Automated testing is a complex subject. We have certainly seen both extremes of the spectrum: some teams giving up entirely on automated testing, and others being overzealous on test-driven development to the extent of it becoming a problem. We advocate for a measured, pragmatic approach to automated testing, one that balances developer experience with quality metrics and accommodates the different personal preferences of various developers on the team.
a. Test-first, test-as-you-code, or test-after-code should all be acceptable practices as long as all code is covered with a reasonable amount of meaningful tests before it is merged with the main branch.
b. Teams should use a testing approach and frameworks that are idiomatic for the platform/stack in which code is being developed (e.g., JUnit for Java). The codebase of the same stack (e.g., Go, Java, etc.) should use a uniform approach and various microservices in the same language should not be doing different things based on who wrote them and when.
c.
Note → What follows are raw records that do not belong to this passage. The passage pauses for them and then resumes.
-- one round advances the fuel

theorem bStep_spec (box : List (List Int)) (k : Nat) :
    bStep box (bDoms box) (box.map (F box k)) = box.map (F box (k + 1)) := by
  have map_eq_map_range : ∀ {α β : Type} (l : List α) (d : α) (g : α → β),
      l.map g = (List.range l.length).map (fun i => g (l.getD i d)) := by
    intro α β l d g
    induction l with
    | nil => rfl
    | cons x t ih =>
      simp only [List.map_cons, List.length_cons, List.range_succ_eq_map, List.map_map]
      simpa [Function.comp, List.getD_cons_succ] using congrArg (List.cons (g x)) ih
  have hbox : box.map (F box (k+1)) = (List.range box.length).map (fun i => F box (k+1) (box.getD i [])) :=
    map_eq_map_range box [] (F box (k+1))
  rw [bStep, hbox]
  apply List.map_congr_left
  intro i hi
  have hi' : i < box.length := by simpa using hi
  have hdoms : (bDoms box).getD i [] =
      (List.range box.length).filter (fun j => bDom (box.getD j []) (box.getD i [])) := by
    rw [bDoms, getD_map_lt (List.range box.length) _ i (by simpa using hi') [] 0]
    congr 1
    simp [List.getD_eq_getElem?_getD, List.getElem?_range hi']
  rw [hdoms]
  have hmap : ((List.range box.length).filter
        (fun j => bDom (box.getD j []) (box.getD i []))).map
        (fun j => (box.map (F box k)).getD j 0)
      = ((List.range box.length).filter
        (fun j => bDom (box.getD j []) (box.getD i []))).map
        (fun j => F box k (box.getD j [])) := by
    apply List.map_congr_left
    intro j hj
    have hj' : j < box.length := by
      have := List.of_mem_filter hj
      have hjr := List.mem_of_mem_filter hj
      simpa using hjr
    exact getD_map_lt box (F box k) j hj' 0 []
  rw [hmap, map_filter_range box (fun u => bDom u (box.getD i [])) (F box k)]
  show (box.getD i []).getD 2 0 + _ = F box (k+1) (box.getD i [])
  simp only [F]
  rfl

theorem F_stable (box : List (List Int)) (k : Nat)
    (hfix : box.map (F box (k+1)) = box.map (F box k)) :
    ∀ m, box.map (F box (m + k)) = box.map (F box k) := by
  intro m
  induction m with
  | zero => rw [Nat.zero_add]
  | succ m ih =>
    have he : m + 1 + k = (m + k) + 1 := by omega
    rw [he]
    calc box.map (F box ((m + k) + 1)) = bStep box (bDoms box) (box.map (F box (m + k))) :=
          (bStep_spec box (m+k)).symm
      _ = bStep box (bDoms box) (box.map (F box k)) := by rw [ih]
      _ = box.map (F box (k+1)) := bStep_spec box k
      _ = box.map (F box k) := hfix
Using external tools, especially for acceptance or performance testing, is fine with proper justification, given an important caveat: these tools (e.g., Cucumber) must be fully integrated into the code/repository of the service itself, and using and running them must be as easy as a native solution. An average developer of the service should not need to set anything up to get things going and should be able to easily run tests with a command like make test-all.
d. Special attention and care should be given to automated tests that span the boundaries of individual microservices. They will have to be applied either at a higher level (e.g., an API that invokes microservices, or a UI), or in some cases, a dedicated repository may need to be set up to house testing orchestration and automation for such tests.
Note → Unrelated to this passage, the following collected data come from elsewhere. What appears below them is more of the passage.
-- pv_equiv track=rewrite | github.com/posl/comment_recommendation | script/split_gen/4_time/en/170_C/9.py | solve
-- ===== SOURCE A (Python) =====
-- def solve(x, n, p):
--     if n == 0:
--         return x
--     if x not in p:
--         return x
--     else:
--         for i in range(1, 100):
--             if x - i not in p:
--                 return x - i
--             elif x + i not in p:
--                 return x + i
-- ===== SOURCE B (Python) =====
-- def solve(x, n, p):
--     if n == 0:
--         return x
--     cands = [x]
--     for i in range(1, 100):
--         cands += [x - i, x + i]
--     free = [c for c in cands if c not in p]
--     if not free:
--         return None
--     return min(free, key=lambda c: (abs(c - x), c))
-- ===== Notes on version B (the rewrite author's own statement) =====
-- stated objective: alternative
-- what changed: A scans outward with early returns inside the loop; B materialises the whole candidate pool x, x-1, x+1, ..., x-99, x+99, filters out members of p, and selects by the key (abs(c-x), c), returning None when the pool is exhausted.
import Mathlib
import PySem

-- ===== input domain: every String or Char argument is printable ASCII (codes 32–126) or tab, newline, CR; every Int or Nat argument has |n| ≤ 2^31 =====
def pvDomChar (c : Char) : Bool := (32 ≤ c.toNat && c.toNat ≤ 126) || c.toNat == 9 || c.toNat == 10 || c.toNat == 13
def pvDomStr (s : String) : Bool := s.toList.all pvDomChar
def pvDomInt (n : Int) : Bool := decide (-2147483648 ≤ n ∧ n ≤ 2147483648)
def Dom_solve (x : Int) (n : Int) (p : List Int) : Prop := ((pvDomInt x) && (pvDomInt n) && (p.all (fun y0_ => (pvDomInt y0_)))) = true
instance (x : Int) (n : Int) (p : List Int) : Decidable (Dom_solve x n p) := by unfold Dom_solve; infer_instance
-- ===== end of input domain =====

-- B replaces A's outward scan with early returns by building the full candidate
-- pool in distance order, filtering it against p and selecting by the key
-- (abs(c-x), c); same cost, alternative decomposition (no argument is mutated).

-- ===== PORT A =====
-- the 'for i in range(1, 100)' loop with its two early returns; falling off → None
def solveLoop (x : Int) (p : List Int) : List Int → Option Int
  | [] => none
  | i :: t =>
    if !p.contains (x - i) then some (x - i)
    else if !p.contains (x + i) then some (x + i)
    else solveLoop x p t

def solve (x : Int) (n : Int) (p : List Int) : Option Int :=
  if n == 0 then some x
  else if !p.contains x then some x
  else solveLoop x p (PySem.List.pyRange 1 100 1)

-- ===== PORT B =====
-- 'if not free: return None; return min(free, key=lambda c: (abs(c - x), c))'
def selectMin (x : Int) (free : List Int) : Option Int :=
  match free with
  | [] => none
  | _ :: _ => PySem.List.min2? free (fun c => |c - x|) (fun c => c)

def solve_alt (x : Int) (n : Int) (p : List Int) : Option Int :=
  if n == 0 then some x
  else
    let cands := (PySem.List.pyRange 1 100 1).foldl (fun acc i => acc ++ [x - i, x + i]) [x]
    let free := cands.filter (fun c => !p.contains c)
    selectMin x free

-- ===== PRECONDITION & SPEC =====
def Spec_solve (x : Int) (n : Int) (p : List Int) (out : Option Int) : Prop := out = solve_alt x n p
instance (x : Int) (n : Int) (p : List Int) (out : Option Int) : Decidable (Spec_solve x n p out) := by unfold Spec_solve; infer_instance

-- ===== CLAIM (what is proved, stated in full; the proofs are below) =====
def Claim_equal_solve : Prop := ∀ (x : Int) (n : Int) (p : List Int), Dom_solve x n p → Spec_solve x n p (solve x n p)

-- ===== LEMMAS AND PROOFS =====

-- strict lexicographic order on the keys (|c - x|, c) used by B's min
def Rkey (x a b : Int) : Prop := |a - x| < |b - x| ∨ (|a - x| = |b - x| ∧ a < b)

lemma abs_shift (x i : Int) (hi : 0 < i) : |x - i - x| = i ∧ |x + i - x| = i := by
  constructor
  · have : x - i - x = -i := by ring
    rw [this, abs_neg, abs_of_pos hi]
  · have : x + i - x = i := by ring
    rw [this, abs_of_pos hi]

lemma flat_pairwise (x : Int) : ∀ (l : List Int), l.Pairwise (· < ·) → (∀ i ∈ l, 0 < i) →
    (l.flatMap (fun i => [x - i, x + i])).Pairwise (Rkey x)
  | [], _, _ => by simp
  | i :: t, hpw, hpos => by
    have hi : 0 < i := hpos i (by simp)
    obtain ⟨hia, hib⟩ := abs_shift x i hi
    have hlt := (List.pairwise_cons.mp hpw).1
    have htpw := (List.pairwise_cons.mp hpw).2
    have hmem : ∀ b ∈ t.flatMap (fun j => [x - j, x + j]), i < |b - x| := by
      intro b hb
      obtain ⟨j, hj, hbj⟩ := List.mem_flatMap.mp hb
      have hij : i < j := hlt j hj
      obtain ⟨hja, hjb⟩ := abs_shift x j (lt_trans hi hij)
      simp only [List.mem_cons] at hbj
      rcases hbj with h | h | h
      · rw [h, hja]; exact hij
      · rw [h, hjb]; exact hij
      · exact absurd h (by simp)
    simp only [List.flatMap_cons, List.cons_append, List.nil_append, List.pairwise_cons]
    refine ⟨?_, ?_, ?_⟩
    · intro b hb
      simp only [List.mem_cons] at hb
      rcases hb with h | h
      · subst h; exact Or.inr ⟨by rw [hia, hib], by omega⟩
      · exact Or.inl (by rw [hia]; exact hmem b h)
    · intro b hb
      exact Or.inl (by rw [hib]; exact hmem b hb)
    · exact flat_pairwise x t htpw (fun j hj => lt_trans hi (hlt j hj))

lemma cands_pairwise (x : Int) :
    ((PySem.List.pyRange 1 100 1).foldl (fun acc i => acc ++ [x - i, x + i]) [x]).Pairwise (Rkey x) := by
  rw [PySem.List.foldl_append_eq_flatMap]
  simp only [List.singleton_append, List.pairwise_cons]
  refine ⟨?_, flat_pairwise x _ (PySem.List.pairwise_lt_pyRange_one 1 100)
    (fun i hi => by have := (PySem.List.mem_pyRange_one).mp hi; omega)⟩
  intro b hb
  obtain ⟨j, hj, hbj⟩ := List.mem_flatMap.mp hb
  have hjpos : 0 < j := by have := (PySem.List.mem_pyRange_one).mp hj; omega
  obtain ⟨hja, hjb⟩ := abs_shift x j hjpos
  have hx : |x - x| = 0 := by simp
  simp only [List.mem_cons] at hbj
  rcases hbj with h | h | h
  · exact Or.inl (by rw [h, hx, hja]; exact hjpos)
  · exact Or.inl (by rw [h, hx, hjb]; exact hjpos)
  · exact absurd h (by simp)

-- B's min never replaces a head that is Rkey-below the rest of the list
lemma min2?_keep (x m : Int) : ∀ (t : List Int), (∀ y ∈ t, Rkey x m y) →
    PySem.List.min2? (m :: t) (fun c => |c - x|) (fun c => c) = some m
  | [], _ => rfl
  | y :: t, h => by
    have hy := h y (by simp)
    have hcond : (decide (|y - x| < |m - x|) || !decide (|m - x| < |y - x|) && decide (y < m)) = false := by
      rcases hy with h1 | ⟨h1, h2⟩
      · simp [h1, lt_asymm h1]
      · simp [h1, lt_asymm h2]
    have ih := min2?_keep x m t (fun z hz => h z (by simp [hz]))
    simp only [PySem.List.min2?, List.foldl_cons] at ih ⊢
    simp only [hcond, Bool.false_eq_true, if_false]
    exact ih

lemma head_filter_eq_find {α : Type} (p : α → Bool) : ∀ (l : List α), (l.filter p).head? = l.find? p
  | [] => rfl
  | a :: l => by
    cases h : p a
    · simp [h, head_filter_eq_find p l]
    · simp [h]

-- B's select over an Rkey-sorted pool is find-first
lemma select_eq_find (x : Int) (p : List Int) (L : List Int) (h : L.Pairwise (Rkey x)) :
    selectMin x (L.filter (fun c => !p.contains c)) = L.find? (fun c => !p.contains c) := by
  rw [← head_filter_eq_find]
  rcases hf : L.filter (fun c => !p.contains c) with _ | ⟨m, t⟩
  · rfl
  · have hpw : (m :: t).Pairwise (Rkey x) := hf ▸ h.filter _
    simp only [selectMin]
    rw [min2?_keep x m t (List.pairwise_cons.mp hpw).1]
    rfl

-- A's loop is find-first over the flattened candidate pairs
lemma solveLoop_eq_find (x : Int) (p : List Int) : ∀ (l : List Int),
    solveLoop x p l = (l.flatMap (fun i => [x - i, x + i])).find? (fun c => !p.contains c)
  | [] => rfl
  | i :: t => by
    have e : solveLoop x p (i :: t) =
        if !p.contains (x - i) then some (x - i)
        else if !p.contains (x + i) then some (x + i)
        else solveLoop x p t := rfl
    rw [e, solveLoop_eq_find x p t]
    simp only [List.flatMap_cons, List.cons_append, List.nil_append, List.find?_cons]
    cases h1 : (!p.contains (x - i)) <;> cases h2 : (!p.contains (x + i)) <;>
      simp

-- ===== VERDICT (by name: the statement is the Claim_ definition above) =====
theorem solve_spec : Claim_equal_solve := by
  intro x n p _
  unfold Spec_solve solve solve_alt
  cases hn : (n == 0)
  · simp only [Bool.false_eq_true, if_false]
    rw [select_eq_find x p _ (cands_pairwise x)]
    rw [PySem.List.foldl_append_eq_flatMap, List.singleton_append, List.find?_cons]
    cases hx : (!p.contains x)
    · simp only [Bool.false_eq_true, if_false]
      exact solveLoop_eq_find x p _
    · simp
  · simp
e. Code linting/static analysis tooling should be set up and a consistent configuration for the linter must be adapted for the organization’s style.
9. Branching and merging.
Virtually everyone these days uses some form of code version control system. While the basics of version control–driven development are well-understood, it’s worth reminding ourselves of some core principles of good branching hygiene that all team members should observe for a happy collaboration:
a. All development should happen on feature and bug branches.
b. Merging of a branch to the main branch should not be allowed without all tests (including integration tests in a temporary integration cluster spun up for the branch) passing on that branch.
c. The status of the test runs (after each commit/push) must be readily visible for code reviewers during pull requests.
d. Linting/static analysis errors should prevent code from being pushed to a branch, and/or merged into the main branch.
10. Common targets should be codified in a makefile.
Every code repository (and generally there should be one repository per micro-service) should have a makefile that makes it easy for anybody to work with the code, regardless of the programming language stack used. This makefile should have standard targets, so that no matter what codebase, in whatever language the developer clones, they should know that by running make a run they can bring that codebase up, and by running make test they can run automated tests.
We recommend defining and implementing the following standard targets for your microservice makefiles:
- start: Run the code.
- stop: Stop the code.
- build: Build the code (typically a container image).
- clean: Clean all caches and run from scratch.
- add-module
- remove-module
- dependencies: Ensure all modules declared in dependency management are installed.
- test: Run all tests and produce a coverage report. • tests-unit: Run only unit tests.
- tests-at: Run only acceptance tests.
- lint: Run a linter to ensure conformance of coding style with defined standards.
- migrate : Run database migrations.
- add-migration: Create a new database migration.
- logs: Show logs (from within the container).
- exec: Execute a custom command inside the code’s container.
This was part of my knowledge of reading the Book “Microservices up and Running.”